En un texto, cuando se menciona una vez el nombre científico completo, las
nominaciones sucesivas las encontraremos con la inicial del género seguido del
epíteto. En el caso de Homo sapiens, será H. sapiens.
Ejemplos de categorías taxonómicas
Nosotros, los humanos, pertenecemos al reino animal, al phylum Chordata, a la
clase Mammalia, al orden Primates, a la familia Homidae, al género Homo y a la
especie Homo sapiens.
De la misma forma, cada organismo puede ser clasificado usando dichas
categorías. Por ejemplo, la lombriz de tierra pertenece al reino animal, al phylum
Annelida, a la clase Oligochaeta, al orden Terricolae, a la familia Lumbricidae, al
género Lumbricus y, finalmente, a la especie Lumbricus terrestris.

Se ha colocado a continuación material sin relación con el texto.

-- pv_equiv track=rewrite | github.com/lieeuwos/Primitive_annotations | Noise2.py | distr_guessed
-- ===== SOURCE A (Python) =====
-- def distr_guessed(y):
--     values = dict()
--     for i in y:
--         if values.get(str(i)) == None:
--             values[str(i)] = 1
--         else:
--             values[str(i)] = values[str(i)] + 1
--     return values #possible values
-- ===== SOURCE B (Python) =====
-- def distr_guessed(y):
--     keys = [str(i) for i in y]
--     counts = {}
--     run_key = None
--     run_len = 0
--     for k in sorted(keys):
--         if k == run_key:
--             run_len += 1
--         else:
--             if run_key is not None:
--                 counts[run_key] = run_len
--             run_key = k
--             run_len = 1
--     if run_key is not None:
--         counts[run_key] = run_len
--     return {k: counts[k] for k in dict.fromkeys(keys)}
-- ===== Notes on version B (the rewrite author's own statement) =====
-- stated objective: alternative
-- what changed: Replaces the incremental hash-map tally with a sort-then-scan: sort the string keys, measure each run of equal keys in one linear scan to get the counts, then emit them in first-occurrence order via an ordered dedup.
import Mathlib
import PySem

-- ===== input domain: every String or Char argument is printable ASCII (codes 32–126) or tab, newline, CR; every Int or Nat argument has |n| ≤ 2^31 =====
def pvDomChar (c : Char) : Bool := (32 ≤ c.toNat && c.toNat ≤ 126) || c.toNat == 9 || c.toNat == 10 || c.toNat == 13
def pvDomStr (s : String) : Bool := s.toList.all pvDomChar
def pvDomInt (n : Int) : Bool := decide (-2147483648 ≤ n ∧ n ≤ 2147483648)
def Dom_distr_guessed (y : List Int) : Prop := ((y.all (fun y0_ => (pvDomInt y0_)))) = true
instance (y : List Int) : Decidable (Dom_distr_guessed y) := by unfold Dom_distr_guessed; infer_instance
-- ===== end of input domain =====

-- B replaces A's incremental dict tally with a sort-then-scan over runs of equal string keys, emitted in first-occurrence order.


-- ===== PORT A =====
-- literal transliteration: values = dict(); for i in y: get/branch/insert; return values
def distr_guessed (y : List Int) : List (String × Int) :=
  (y.foldl (fun (values : PySem.Dict String Int) i =>
    match values.get? (PySem.Int.toStr i) with
    | none => values.insert (PySem.Int.toStr i) 1
    | some v => values.insert (PySem.Int.toStr i) (v + 1)) PySem.Dict.empty).items

-- ===== PORT B =====
-- loop body of Source B: state is (counts, run_key : Optional, run_len); 'k == run_key' is False when run_key is None
def dgStep (st : PySem.Dict String Int × Option String × Int) (k : String) :
    PySem.Dict String Int × Option String × Int :=
  match st with
  | (counts, some rk, rl) =>
      if k = rk then (counts, some rk, rl + 1)
      else (counts.insert rk rl, some k, 1)
  | (counts, none, _) => (counts, some k, 1)

-- the trailing 'if run_key is not None: counts[run_key] = run_len'
def dgFlush (st : PySem.Dict String Int × Option String × Int) : PySem.Dict String Int :=
  match st with
  | (counts, some rk, rl) => counts.insert rk rl
  | (counts, none, _) => counts

-- literal transliteration of Source B; 'counts[k]' is ported as getD with default 0, exact here since every
-- dedup key occurs in keys and hence is present in counts (no KeyError is reachable)
def distr_guessed_alt (y : List Int) : List (String × Int) :=
  let keys := y.map PySem.Int.toStr
  let counts := dgFlush ((PySem.List.sorted keys id false).foldl dgStep (PySem.Dict.empty, none, 0))
  (PySem.List.dedup keys).map (fun k => (k, counts.getD k 0))

-- ===== PRECONDITION & SPEC =====
def Spec_distr_guessed (y : List Int) (out : List (String × Int)) : Prop := out = distr_guessed_alt y
instance (y : List Int) (out : List (String × Int)) : Decidable (Spec_distr_guessed y out) := by unfold Spec_distr_guessed; infer_instance

-- ===== CLAIM (what is proved, stated in full; the proofs are below) =====
def Claim_equal_distr_guessed : Prop := ∀ (y : List Int), Dom_distr_guessed y → Spec_distr_guessed y (distr_guessed y)

-- ===== LEMMAS AND PROOFS =====

-- A's per-element step is exactly the 'insert (getD 0 + 1)' counting step.
theorem distr_guessed_step_eq (values : PySem.Dict String Int) (k : String) :
    (match values.get? k with
     | none => values.insert k 1
     | some v => values.insert k (v + 1)) = values.insert k (values.getD k 0 + 1) := by
  rcases h : values.get? k with _ | v <;>
    simp [PySem.Dict.getD_eq_get?_getD, h]

-- A's fold is the Counter of the string keys.
theorem distr_guessed_foldA (y : List Int) :
    distr_guessed y = (PySem.Dict.counter (y.map PySem.Int.toStr)).items := by
  unfold distr_guessed
  rw [← PySem.Dict.foldl_insert_getD_add_one_eq_counter, List.foldl_map]
  rw [show (fun (values : PySem.Dict String Int) i =>
      match values.get? (PySem.Int.toStr i) with
      | none => values.insert (PySem.Int.toStr i) 1
      | some v => values.insert (PySem.Int.toStr i) (v + 1)) =
      (fun values i => values.insert (PySem.Int.toStr i) (values.getD (PySem.Int.toStr i) 0 + 1)) from
    funext fun d => funext fun i => distr_guessed_step_eq d (PySem.Int.toStr i)]

-- Invariant of B's run scan on a ≤-sorted tail whose elements all dominate the open run's key.
theorem dgScan_getD (l : List String) (hl : l.Pairwise (· ≤ ·))
    (d : PySem.Dict String Int) (rk : String) (rl : Int)
    (hdom : ∀ x ∈ l, rk ≤ x) (k : String) :
    (dgFlush (l.foldl dgStep (d, some rk, rl))).getD k 0 =
      (if k = rk then rl + (l.count rk : Int)
       else if k ∈ l then (l.count k : Int)
       else d.getD k 0) := by
  induction l generalizing d rk rl with
  | nil =>
      simp only [List.foldl_nil, dgFlush, List.count_nil, List.not_mem_nil]
      rw [PySem.Dict.getD_insert]
      split_ifs <;> simp_all
  | cons x xs ih =>
      have hx : rk ≤ x := hdom x (List.mem_cons_self)
      have hxs : xs.Pairwise (· ≤ ·) := hl.of_cons
      by_cases hxk : x = rk
      · subst hxk
        simp only [List.foldl_cons, dgStep, if_pos rfl, if_true]
        rw [ih hxs d x (rl + 1) (fun z hz => List.rel_of_pairwise_cons hl hz)]
        by_cases h1 : k = x
        · subst h1; simp [List.count_cons]; ring
        · simp [List.count_cons, h1, List.mem_cons, Ne.symm h1]
      · have hlt : rk < x := lt_of_le_of_ne hx (Ne.symm hxk)
        have hnot : rk ∉ x :: xs := by
          intro hmem
          rcases List.mem_cons.mp hmem with h | h
          · exact hxk h.symm
          · exact absurd (List.rel_of_pairwise_cons hl h) (not_le.mpr hlt)
        simp only [List.foldl_cons, dgStep, if_neg hxk]
        rw [ih hxs (d.insert rk rl) x 1 (fun z hz => List.rel_of_pairwise_cons hl hz)]
        by_cases h1 : k = x
        · subst h1
          simp [hxk, List.count_cons, List.count_eq_zero.mpr
            (fun hm => hnot (List.mem_cons_of_mem _ hm))]
          omega
        · by_cases h2 : k ∈ xs
          · have hkrk : k ≠ rk := by
              intro h; exact hnot (h ▸ List.mem_cons_of_mem _ h2)
            simp [hkrk, h1, h2, List.count_cons, Ne.symm h1]
          · rw [PySem.Dict.getD_insert]
            by_cases h3 : k = rk
            · subst h3
              have : (x :: xs).count k = 0 :=
                List.count_eq_zero.mpr hnot
              simp [List.mem_cons, h1, h2, this]
            · simp [h3, List.mem_cons, h1, h2]

-- B's counts dict gives each key its multiplicity in the sorted key list.
theorem dgCounts_getD (ks : List String) (k : String) :
    (dgFlush ((PySem.List.sorted ks id false).foldl dgStep (PySem.Dict.empty, none, 0))).getD k 0 =
      (ks.count k : Int) := by
  have hperm := PySem.List.sorted_perm ks id false
  rw [show (ks.count k : Int) = ((PySem.List.sorted ks id false).count k : Int) by
    rw [hperm.count_eq]]
  have hl : (PySem.List.sorted ks id false).Pairwise (· ≤ ·) :=
    PySem.List.sorted_pairwise ks id
  generalize PySem.List.sorted ks id false = l at hl ⊢
  cases l with
  | nil => simp [dgFlush, PySem.Dict.getD, PySem.Dict.get?, PySem.Dict.empty]
  | cons x xs =>
      simp only [List.foldl_cons, dgStep]
      rw [dgScan_getD xs hl.of_cons PySem.Dict.empty x 1
        (fun z hz => List.rel_of_pairwise_cons hl hz) k]
      by_cases h1 : k = x
      · subst h1; simp [List.count_cons]; ring
      · by_cases h2 : k ∈ xs
        · simp [h1, h2, List.count_cons, Ne.symm h1]
        · have : (x :: xs).count k = 0 := by
            simp [List.count_eq_zero, List.mem_cons, h1, h2]
          simp [h1, h2, this, PySem.Dict.getD, PySem.Dict.get?, PySem.Dict.empty]

-- ===== VERDICT (by name: the statement is the Claim_ definition above) =====
theorem distr_guessed_spec : Claim_equal_distr_guessed := by
  intro y _
  unfold Spec_distr_guessed distr_guessed_alt
  rw [distr_guessed_foldA, PySem.Dict.items_counter]
  simp only [← PySem.List.dedup_eq_ofList]
  apply List.map_congr_left
  intro k _
  rw [dgCounts_getD]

¿Por qué son importantes las categorías taxonómicas?
Establecer una clasificación coherente y ordenada es vital en las ciencias
biológicas. Alrededor del mundo, cada cultura establece un nombre común para
las distintas especies que son frecuentes dentro de la localidad.
Asignar nombres comunes puede resultar de mucha utilidad para referirse a cierta
especie de animal o planta dentro de la comunidad. No obstante, cada cultura o
región asignará un nombre diferente a cada organismo. Por ello, a la hora de
comunicarse entre sí, existirán problemas.
Para solventar este inconveniente, la sistemática otorga una manera fácil y
ordenada de llamar a los organismos, permitiendo la comunicación efectiva entre
dos personas que se refieran a un mismo animal o planta, con un nombre
específico y particular.
2.1 categorías de clasificación
En Biología, es el nivel jerárquico en el que se clasifica científicamente a cada grupo de
organismos o taxones, atendiendo a su semejanza (escuela fenética) o proximidad
filogenética (escuelas cladista y evolucionista). Las categorías taxonómicas se estructuran en
una jerarquía de inclusión, en la que un grupo abarca a otros menores y éste, a su vez, queda
subordinado a uno mayor. De esta manera, los taxones quedan agrupados dentro de
un rango taxonómico o categoría taxonómica que los incluye. El nombre de las especies se
distingue de los de taxones de otros rangos por consistir en dos palabras indisociables.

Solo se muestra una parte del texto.